ART – Andrea Feeser attended the Aug. 25 opening of artist Jimmie Durham’s exhibition “God’s Children, God’s Poems” at the Migros Museum of Contemporary Art in Zürich. She spent several days with the artist – the subject of her book in progress – and his colleagues, discussing and documenting the show. Feeser visited Durham’s Berlin studio in March, where she and two of her former Clemson art department students documented Durham’s creation of the work for the Zürich exhibition.

HISTORY – H. Roger Grant has been elected to the board of directors of the John W. Barriger III National Railroad Library in St. Louis.

PHILOSOPHY AND RELIGION – Steven Grosby’s article “Nationen lever” appeared in Swedish in the September issue of Axess Magasin, pp. 30-33. The Swedish news magazine published in Stockholm focuses on liberal arts and the social sciences.

ENGLISH – Walt Hunter gave a poetry reading Sept. 28 and led a workshop for young people at the 10th annual Storymoja Festival in Nairobi, Kenya.

CONSTRUCTION SCIENCE AND MANAGEMENT – Chair Mike Jackson announced that his department will host its second Construction Industry Symposium on Oct. 12 in Greenville, South Carolina.
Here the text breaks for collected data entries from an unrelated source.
-- pv_equiv track=rewrite | github.com/tier4/pre-commit-hooks-ros | pre_commit_hooks/ros_include_guard.py | split_space_boundary
-- ===== SOURCE A (Python) =====
-- def split_space_boundary(text, delimiters={' '}):
--
--   result = []
--   prev = None
--   for char in text:
--     curr = char in delimiters
--     if curr != prev:
--       result.append(char)
--     else:
--       result[-1] += char
--     prev = curr
--   return result
-- ===== SOURCE B (Python) =====
-- def split_space_boundary(text, delimiters={' '}):
--     result = []
--     i, n = 0, len(text)
--     while i < n:
--         flag = text[i] in delimiters
--         j = i + 1
--         while j < n and (text[j] in delimiters) == flag:
--             j += 1
--         result.append(text[i:j])
--         i = j
--     return result
-- ===== Notes on version B (the rewrite author's own statement) =====
-- stated objective: faster
-- what changed: B scans one run at a time (advance an index to the run's end, then slice the run out of the text), instead of A's char-by-char loop that grows the last list element with repeated string concatenation.
import Mathlib
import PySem

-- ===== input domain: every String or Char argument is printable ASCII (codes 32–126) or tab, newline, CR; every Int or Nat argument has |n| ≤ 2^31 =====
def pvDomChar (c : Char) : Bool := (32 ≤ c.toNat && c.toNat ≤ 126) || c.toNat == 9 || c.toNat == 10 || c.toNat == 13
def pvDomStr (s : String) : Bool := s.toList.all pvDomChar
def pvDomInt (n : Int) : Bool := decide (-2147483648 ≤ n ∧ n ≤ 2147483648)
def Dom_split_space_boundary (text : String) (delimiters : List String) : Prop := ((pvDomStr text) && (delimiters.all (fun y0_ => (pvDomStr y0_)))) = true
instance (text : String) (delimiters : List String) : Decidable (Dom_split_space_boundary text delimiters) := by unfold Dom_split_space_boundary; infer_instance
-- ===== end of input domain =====

-- B splits run-at-a-time (scan to the run's end, slice) instead of A's char-by-char accumulation.

-- `char in delimiters` for a one-character string
def pvMem (delimiters : List String) (c : Char) : Bool :=
  delimiters.contains (String.mk [c])

-- ===== PORT A =====
-- state: (runs, most recent first, each run's chars most recent first; prev flag)
def pvStepA (delimiters : List String) (st : List (List Char) × Option Bool) (c : Char) :
    List (List Char) × Option Bool :=
  let curr := pvMem delimiters c
  if st.2 ≠ some curr then
    ([c] :: st.1, some curr)
  else
    (match st.1 with
     | [] => [[c]]            -- unreachable: prev = some _ implies result nonempty
     | h :: t => (c :: h) :: t, some curr)

def split_space_boundary (text : String) (delimiters : List String) : List String :=
  ((text.toList.foldl (pvStepA delimiters) ([], none)).1.reverse).map
    (fun l => String.mk l.reverse)

-- ===== PORT B =====
def pvRunsB (delimiters : List String) : List Char → List (List Char)
  | [] => []
  | c :: cs =>
    (c :: cs.takeWhile (fun d => pvMem delimiters d = pvMem delimiters c)) ::
      pvRunsB delimiters (cs.dropWhile (fun d => pvMem delimiters d = pvMem delimiters c))
termination_by l => l.length
decreasing_by
  simp only [List.length_cons]
  exact Nat.lt_succ_of_le (List.length_dropWhile_le _ _)

def split_space_boundary_alt (text : String) (delimiters : List String) : List String :=
  (pvRunsB delimiters text.toList).map String.mk

-- ===== PRECONDITION & SPEC =====
def Spec_split_space_boundary (text : String) (delimiters : List String) (out : List String) : Prop := out = split_space_boundary_alt text delimiters
instance (text : String) (delimiters : List String) (out : List String) : Decidable (Spec_split_space_boundary text delimiters out) := by unfold Spec_split_space_boundary; infer_instance

-- ===== CLAIM (what is proved, stated in full; the proofs are below) =====
def Claim_equal_split_space_boundary : Prop := ∀ (text : String) (delimiters : List String), Dom_split_space_boundary text delimiters → Spec_split_space_boundary text delimiters (split_space_boundary text delimiters)

-- ===== LEMMAS AND PROOFS =====

lemma foldA_runs (delims : List String) (cs : List Char) :
    ∀ (r : List Char) (acc : List (List Char)) (f : Bool),
    ((cs.foldl (pvStepA delims) (r :: acc, some f)).1).reverse.map List.reverse
      = (acc.reverse.map List.reverse)
        ++ ((r.reverse ++ cs.takeWhile (fun d => pvMem delims d = f))
            :: pvRunsB delims (cs.dropWhile (fun d => pvMem delims d = f))) := by
  induction cs with
  | nil => intro r acc f; simp [pvRunsB]
  | cons c cs ih =>
    intro r acc f
    by_cases h : pvMem delims c = f
    · have : (c :: cs).foldl (pvStepA delims) (r :: acc, some f)
          = cs.foldl (pvStepA delims) ((c :: r) :: acc, some f) := by
        simp [List.foldl, pvStepA, h]
      rw [this, ih]
      simp [h, List.takeWhile_cons, List.dropWhile_cons]
    · have : (c :: cs).foldl (pvStepA delims) (r :: acc, some f)
          = cs.foldl (pvStepA delims) ([c] :: r :: acc, some (pvMem delims c)) := by
        simp only [List.foldl, pvStepA]
        rw [if_pos (by simpa using Ne.symm h)]
      rw [this, ih]
      rw [List.takeWhile_cons, List.dropWhile_cons]
      simp [h, pvRunsB]

-- ===== VERDICT (by name: the statement is the Claim_ definition above) =====
theorem split_space_boundary_spec : Claim_equal_split_space_boundary := by
  unfold Claim_equal_split_space_boundary
  intro text delims _
  unfold Spec_split_space_boundary split_space_boundary split_space_boundary_alt
  cases htl : text.toList with
  | nil => simp [pvRunsB]
  | cons c cs =>
    have hstep : (c :: cs).foldl (pvStepA delims) ([], none)
        = cs.foldl (pvStepA delims) ([c] :: [], some (pvMem delims c)) := by
      simp [List.foldl, pvStepA]
    rw [hstep]
    have hmm : ∀ (X : List (List Char)),
        List.map (fun l => String.mk l.reverse) X = List.map String.mk (X.map List.reverse) := by
      intro X; simp [List.map_map]
    rw [hmm, foldA_runs, pvRunsB]
    simp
Last year’s event in Charlotte was so well received, the department decided to make the symposium an annual event. The event sponsor is BB&T/BB&T Insurance Services.

HISTORY – When Ken Burns and Lynn Novick were making the documentary series “The Vietnam War” for PBS, a member of their staff consulted Edwin Moise on several issues. Professor Moise’s name appears in the credits for Episode 3 of the series, “The River Styx.

ENGLISH – Lee Morrissey’s essay, “Milton, Modernity, and Periodization of Politics” was published in Modern Language Quarterly, and his essay “Transplanting English Plantations in Aphra Behn’s ‘Oroonoko’” was published in The Global South.

LANGUAGES – Salvador Oropesa published the article “‘El Quijote’ en la trilogía de la frontera de Cormac McCarthy: Neobarroco del Southwest” in the Colombia-based journal Lingüística y Literatura 72 (2017): pp. 135-55. In his abstract, Oropesa said: “We read Cormac McCarthy as a novelist of the Baroque of the Southwest paying special attention to syntax, vocabulary, and intertextuality. The bulk of the critical attention on McCarthy is anglocentric. We cover the influence of Spanish literature, mainly Cervantes, in the Border Trilogy.”

CITY PLANNING AND REAL ESTATE DEVELOPMENT – Elora Raymond presented the paper “Corporate Landlords, Institutional Investors and Displacement: Evictions in Single Family Homes” at Leeds University in the UK for the annual RC21 Sociology of Urban and Regional Development conference Sept. 11-13. The paper is available from the Federal Reserve Bank of Atlanta’s Community and Economic Development Paper Series.

ENGLISH – Jillian Weise is on book tour for the 10th anniversary edition of “The Amputee’s Guide to Sex.” She read in New York City at The Kitchen with Eileen Myles and at the KGB Bar with Natalie Shapero. Readings in September and October take her to Charleston, Asheville and the Chippewa Valley Book Festival. An interview with Weise appears in BOMB magazine. New poems appear in Granta.